• Exercise prompt:
Where does the string "intervals" occur in the records below? Copy every line that holds it.

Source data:
BEGIN
-- pv_equiv track=rewrite | github.com/sopyb/AoC | 2016/day_20/part1.py | lowest_unlocked_ip
-- ===== SOURCE A (Python) =====
-- def lowest_unlocked_ip(range_list):
--     range_list.sort()
--     lowest = 0
--     for start, end in range_list:
--         if lowest < start:
--             return lowest
--         elif lowest <= end:
--             lowest = end + 1
--     return lowest
-- ===== SOURCE B (Python) =====
-- def _merge(ranges):
--     # fold sorted ranges into maximal disjoint merged intervals
--     if len(ranges) >= 2:
--         (s1, e1), (s2, e2) = ranges[0], ranges[1]
--         if s2 <= e1 + 1:
--             return _merge([(s1, max(e1, e2))] + ranges[2:])
--         return [ranges[0]] + _merge(ranges[1:])
--     return ranges
--
--
-- def lowest_unlocked_ip(range_list):
--     range_list.sort()
--     for s, e in _merge(range_list):
--         if s <= 0 <= e:
--             return e + 1
--     return 0
-- ===== Notes on version B (the rewrite author's own statement) =====
-- stated objective: alternative
-- what changed: B first folds the sorted ranges into maximal disjoint merged intervals (recursive merge with the +1 adjacency rule) and then simply returns end+1 of the unique merged interval containing 0 (or 0 if none), instead of A's fused sweep that tracks the lowest free IP while iterating the raw sorted ranges.
import Mathlib
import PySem

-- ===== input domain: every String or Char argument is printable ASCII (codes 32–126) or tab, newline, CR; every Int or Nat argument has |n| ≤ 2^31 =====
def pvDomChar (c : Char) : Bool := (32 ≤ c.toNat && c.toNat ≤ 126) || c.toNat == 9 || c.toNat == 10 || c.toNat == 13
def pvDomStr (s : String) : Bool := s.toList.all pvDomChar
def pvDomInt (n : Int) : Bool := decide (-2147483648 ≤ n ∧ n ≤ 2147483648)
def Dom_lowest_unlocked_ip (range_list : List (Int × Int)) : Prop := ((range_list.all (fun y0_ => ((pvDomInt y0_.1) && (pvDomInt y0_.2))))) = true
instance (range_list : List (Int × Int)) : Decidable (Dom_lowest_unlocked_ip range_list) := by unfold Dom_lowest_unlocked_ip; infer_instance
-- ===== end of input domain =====

-- B merges the sorted ranges into disjoint intervals first and returns end+1 of the interval
-- containing 0 (or 0); A fuses everything into one sweep tracking the lowest free IP.
-- Both call .sort(), mutating the argument in place; the equivalence is about the return value.

-- ===== PORT A =====
-- A's for-loop with early return, over the sorted list
def aLoop : List (Int × Int) → Int → Int
  | [], lowest => lowest
  | (start, stop) :: t, lowest =>
    if lowest < start then lowest
    else if lowest ≤ stop then aLoop t (stop + 1)
    else aLoop t lowest

def lowest_unlocked_ip (range_list : List (Int × Int)) : Int :=
  aLoop (PySem.List.sorted2 range_list Prod.fst Prod.snd) 0

-- ===== PORT B =====
-- Source B's _merge: recursive merge of adjacent/overlapping sorted ranges
def bMerge : List (Int × Int) → List (Int × Int)
  | (s1, e1) :: (s2, e2) :: t =>
    if s2 ≤ e1 + 1 then bMerge ((s1, max e1 e2) :: t)
    else (s1, e1) :: bMerge ((s2, e2) :: t)
  | xs => xs
termination_by xs => xs.length

-- Source B's main loop: find the merged interval containing 0, return its end+1 (else 0)
def bFind : List (Int × Int) → Int
  | [] => 0
  | (s, e) :: t => if s ≤ 0 ∧ 0 ≤ e then e + 1 else bFind t

def lowest_unlocked_ip_alt (range_list : List (Int × Int)) : Int :=
  bFind (bMerge (PySem.List.sorted2 range_list Prod.fst Prod.snd))

-- ===== PRECONDITION & SPEC =====
def Spec_lowest_unlocked_ip (range_list : List (Int × Int)) (out : Int) : Prop := out = lowest_unlocked_ip_alt range_list
instance (range_list : List (Int × Int)) (out : Int) : Decidable (Spec_lowest_unlocked_ip range_list out) := by unfold Spec_lowest_unlocked_ip; infer_instance

-- ===== CLAIM (what is proved, stated in full; the proofs are below) =====
def Claim_equal_lowest_unlocked_ip : Prop := ∀ (range_list : List (Int × Int)), Dom_lowest_unlocked_ip range_list → Spec_lowest_unlocked_ip range_list (lowest_unlocked_ip range_list)

-- ===== LEMMAS AND PROOFS =====

-- A's sweep is insensitive to merging one adjacent/overlapping pair
theorem aLoop_merge_step (s1 e1 s2 e2 : Int) (t : List (Int × Int)) (l : Int)
    (h : s2 ≤ e1 + 1) :
    aLoop ((s1, max e1 e2) :: t) l = aLoop ((s1, e1) :: (s2, e2) :: t) l := by
  simp only [aLoop]
  split_ifs <;> first | rfl | omega | (congr 1; omega)

theorem aLoop_cons_congr (s e : Int) (ys zs : List (Int × Int)) (l : Int)
    (h : ∀ l', aLoop ys l' = aLoop zs l') :
    aLoop ((s, e) :: ys) l = aLoop ((s, e) :: zs) l := by
  simp only [aLoop]
  split_ifs <;> first | rfl | exact h _

-- A's sweep over the merged list equals its sweep over the original list
theorem aLoop_bMerge : ∀ (xs : List (Int × Int)) (l : Int), aLoop (bMerge xs) l = aLoop xs l
  | [], l => by simp [bMerge]
  | [(s, e)], l => by simp [bMerge]
  | (s1, e1) :: (s2, e2) :: t, l => by
    by_cases h : s2 ≤ e1 + 1
    · rw [show bMerge ((s1, e1) :: (s2, e2) :: t) = bMerge ((s1, max e1 e2) :: t) from by
        rw [bMerge]; simp [h]]
      rw [aLoop_bMerge ((s1, max e1 e2) :: t) l]
      exact aLoop_merge_step s1 e1 s2 e2 t l h
    · rw [show bMerge ((s1, e1) :: (s2, e2) :: t) = (s1, e1) :: bMerge ((s2, e2) :: t) from by
        rw [bMerge]; simp [h]]
      exact aLoop_cons_congr s1 e1 _ _ l (fun l' => aLoop_bMerge ((s2, e2) :: t) l')
termination_by xs _ => xs.length

-- sorted2's lexicographic comparator is the strict order of Int ×ₗ Int
theorem before_eq :
    (fun (a b : Int × Int) => (decide (a.1 < b.1) || (!decide (b.1 < a.1) && decide (a.2 < b.2))))
      = (fun (a b : Int × Int) => decide ((toLex a : Int ×ₗ Int) < toLex b)) := by
  funext a b
  obtain ⟨a1, a2⟩ := a
  obtain ⟨b1, b2⟩ := b
  rw [Bool.eq_iff_iff]
  simp [Prod.Lex.lt_iff]
  omega

theorem sorted2_eq (xs : List (Int × Int)) :
    PySem.List.sorted2 xs Prod.fst Prod.snd
      = xs.foldl (fun acc x => PySem.List.insertBy (fun a b => decide ((toLex a : Int ×ₗ Int) < toLex b)) x acc) [] := by
  have h : PySem.List.sorted2 xs Prod.fst Prod.snd
      = xs.foldl (fun acc x => PySem.List.insertBy
          (fun (a b : Int × Int) => (decide (a.1 < b.1) || (!decide (b.1 < a.1) && decide (a.2 < b.2)))) x acc) [] := rfl
  rw [h, before_eq]

theorem foldl_insertBy_pairwise (xs : List (Int × Int)) :
    ∀ acc : List (Int × Int), acc.Pairwise (fun a b => (toLex a : Int ×ₗ Int) ≤ toLex b) →
    (xs.foldl (fun acc x => PySem.List.insertBy (fun a b => decide ((toLex a : Int ×ₗ Int) < toLex b)) x acc) acc).Pairwise
      (fun a b => (toLex a : Int ×ₗ Int) ≤ toLex b) := by
  induction xs with
  | nil => intro acc h; exact h
  | cons x t ih =>
    intro acc h
    exact ih _ (PySem.List.insertBy_pairwise_le (fun p : Int × Int => (toLex p : Int ×ₗ Int)) x acc h)

-- the sorted list is nondecreasing in the first component
theorem sorted_fst_pairwise (xs : List (Int × Int)) :
    (PySem.List.sorted2 xs Prod.fst Prod.snd).Pairwise (fun a b => a.1 ≤ b.1) := by
  rw [sorted2_eq]
  refine (foldl_insertBy_pairwise xs [] (by simp)).imp ?_
  intro a b hab
  rw [Prod.Lex.le_iff] at hab
  rcases hab with h | ⟨h, _⟩
  · exact le_of_lt h
  · exact le_of_eq h

-- each first component in the merged list comes from the input
theorem bMerge_fst_mem : ∀ (xs : List (Int × Int)), ∀ q ∈ bMerge xs, ∃ p ∈ xs, p.1 = q.1
  | [], q, hq => by simp [bMerge] at hq
  | [(s, e)], q, hq => by simp [bMerge] at hq; exact ⟨(s, e), by simp, by simp [hq]⟩
  | (s1, e1) :: (s2, e2) :: t, q, hq => by
    by_cases h : s2 ≤ e1 + 1
    · rw [show bMerge ((s1, e1) :: (s2, e2) :: t) = bMerge ((s1, max e1 e2) :: t) from by
        rw [bMerge]; simp [h]] at hq
      obtain ⟨p, hp, hpq⟩ := bMerge_fst_mem ((s1, max e1 e2) :: t) q hq
      rcases List.mem_cons.mp hp with rfl | hp
      · exact ⟨(s1, e1), by simp, hpq⟩
      · exact ⟨p, by simp [hp], hpq⟩
    · rw [show bMerge ((s1, e1) :: (s2, e2) :: t) = (s1, e1) :: bMerge ((s2, e2) :: t) from by
        rw [bMerge]; simp [h]] at hq
      rcases List.mem_cons.mp hq with rfl | hq
      · exact ⟨(s1, e1), by simp, rfl⟩
      · obtain ⟨p, hp, hpq⟩ := bMerge_fst_mem ((s2, e2) :: t) q hq
        exact ⟨p, by simp [List.mem_cons.mp hp], hpq⟩
termination_by xs => xs.length

-- merging preserves "nondecreasing first components"
theorem bMerge_pairwise : ∀ (xs : List (Int × Int)),
    xs.Pairwise (fun a b => a.1 ≤ b.1) → (bMerge xs).Pairwise (fun a b => a.1 ≤ b.1)
  | [], h => by simp [bMerge]
  | [(s, e)], h => by simp [bMerge]
  | (s1, e1) :: (s2, e2) :: t, h => by
    rw [List.pairwise_cons] at h
    obtain ⟨h1, h2⟩ := h
    rw [List.pairwise_cons] at h2
    obtain ⟨h2a, h2b⟩ := h2
    by_cases hg : s2 ≤ e1 + 1
    · rw [show bMerge ((s1, e1) :: (s2, e2) :: t) = bMerge ((s1, max e1 e2) :: t) from by
        rw [bMerge]; simp [hg]]
      exact bMerge_pairwise ((s1, max e1 e2) :: t)
        (List.pairwise_cons.mpr ⟨fun p hp => h1 p (by simp [hp]), h2b⟩)
    · rw [show bMerge ((s1, e1) :: (s2, e2) :: t) = (s1, e1) :: bMerge ((s2, e2) :: t) from by
        rw [bMerge]; simp [hg]]
      refine List.pairwise_cons.mpr ⟨?_, bMerge_pairwise ((s2, e2) :: t) (List.pairwise_cons.mpr ⟨h2a, h2b⟩)⟩
      intro q hq
      obtain ⟨p, hp, hpq⟩ := bMerge_fst_mem ((s2, e2) :: t) q hq
      rw [← hpq]
      exact h1 p hp
termination_by xs => xs.length

-- the merged list keeps its head's first component
theorem bMerge_head : ∀ (s e : Int) (t : List (Int × Int)),
    ∃ e' rest, bMerge ((s, e) :: t) = (s, e') :: rest
  | s, e, [] => ⟨e, [], by simp [bMerge]⟩
  | s, e, (s2, e2) :: t => by
    by_cases h : s2 ≤ e + 1
    · rw [show bMerge ((s, e) :: (s2, e2) :: t) = bMerge ((s, max e e2) :: t) from by
        rw [bMerge]; simp [h]]
      exact bMerge_head s (max e e2) t
    · exact ⟨e, bMerge ((s2, e2) :: t), by rw [bMerge]; simp [h]⟩
termination_by _ _ t => t.length

-- merged intervals are separated by gaps of at least 2
def Gapped : List (Int × Int) → Prop
  | a :: b :: t => a.2 + 1 < b.1 ∧ Gapped (b :: t)
  | _ => True

theorem Gapped_tail : ∀ (a : Int × Int) (l : List (Int × Int)), Gapped (a :: l) → Gapped l
  | _, [], _ => trivial
  | _, _ :: _, h => h.2

theorem bMerge_gapped : ∀ (xs : List (Int × Int)), Gapped (bMerge xs)
  | [] => by simp [bMerge, Gapped]
  | [(s, e)] => by simp [bMerge, Gapped]
  | (s1, e1) :: (s2, e2) :: t => by
    by_cases h : s2 ≤ e1 + 1
    · rw [show bMerge ((s1, e1) :: (s2, e2) :: t) = bMerge ((s1, max e1 e2) :: t) from by
        rw [bMerge]; simp [h]]
      exact bMerge_gapped ((s1, max e1 e2) :: t)
    · rw [show bMerge ((s1, e1) :: (s2, e2) :: t) = (s1, e1) :: bMerge ((s2, e2) :: t) from by
        rw [bMerge]; simp [h]]
      obtain ⟨e', rest, heq⟩ := bMerge_head s2 e2 t
      have ih := bMerge_gapped ((s2, e2) :: t)
      rw [heq] at ih ⊢
      exact ⟨by omega, ih⟩
termination_by xs => xs.length

theorem bFind_zero : ∀ (t : List (Int × Int)), (∀ p ∈ t, 0 < p.1) → bFind t = 0
  | [], _ => rfl
  | (s, e) :: t, h => by
    have hs : 0 < s := h (s, e) (by simp)
    simp only [bFind, if_neg (by omega : ¬ (s ≤ 0 ∧ 0 ≤ e))]
    exact bFind_zero t (fun p hp => h p (by simp [hp]))

-- on a sorted, gap-separated list, A's sweep from 0 finds exactly B's answer
theorem scan_eq_find : ∀ (ms : List (Int × Int)),
    ms.Pairwise (fun a b => a.1 ≤ b.1) → Gapped ms →
    aLoop ms 0 = bFind ms
  | [], _, _ => rfl
  | (s, e) :: t, hp, hc => by
    rw [List.pairwise_cons] at hp
    obtain ⟨h1, h2⟩ := hp
    by_cases h0 : 0 < s
    · rw [show bFind ((s, e) :: t) = bFind t from by
        simp only [bFind]; rw [if_neg (show ¬ (s ≤ 0 ∧ 0 ≤ e) by omega)]]
      rw [bFind_zero t (fun p hp => by have := h1 p hp; omega)]
      simp [aLoop, h0]
    · by_cases he : 0 ≤ e
      · rw [show bFind ((s, e) :: t) = e + 1 from by
          simp only [bFind]; rw [if_pos (show s ≤ 0 ∧ 0 ≤ e by omega)]]
        simp only [aLoop, if_neg h0, if_pos he]
        match t, hc with
        | [], _ => rfl
        | (s', e') :: t', hc =>
          have hrel : e + 1 < s' := hc.1
          simp [aLoop, hrel]
      · rw [show bFind ((s, e) :: t) = bFind t from by
          simp only [bFind]; rw [if_neg (show ¬ (s ≤ 0 ∧ 0 ≤ e) by omega)]]
        simp only [aLoop, if_neg h0, if_neg he]
        exact scan_eq_find t h2 (Gapped_tail _ _ hc)

-- ===== VERDICT (by name: the statement is the Claim_ definition above) =====
theorem lowest_unlocked_ip_spec : Claim_equal_lowest_unlocked_ip := by
  intro range_list _
  unfold Spec_lowest_unlocked_ip lowest_unlocked_ip lowest_unlocked_ip_alt
  rw [← aLoop_bMerge]
  exact scan_eq_find _ (bMerge_pairwise _ (sorted_fst_pairwise range_list)) (bMerge_gapped _)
END
• Response area:
--     # fold sorted ranges into maximal disjoint merged intervals
-- what changed: B first folds the sorted ranges into maximal disjoint merged intervals (recursive merge with the +1 adjacency rule) and then simply returns end+1 of the unique merged interval containing 0 (or 0 if none), instead of A's fused sweep that tracks the lowest free IP while iterating the raw sorted ranges.
-- B merges the sorted ranges into disjoint intervals first and returns end+1 of the interval
-- merged intervals are separated by gaps of at least 2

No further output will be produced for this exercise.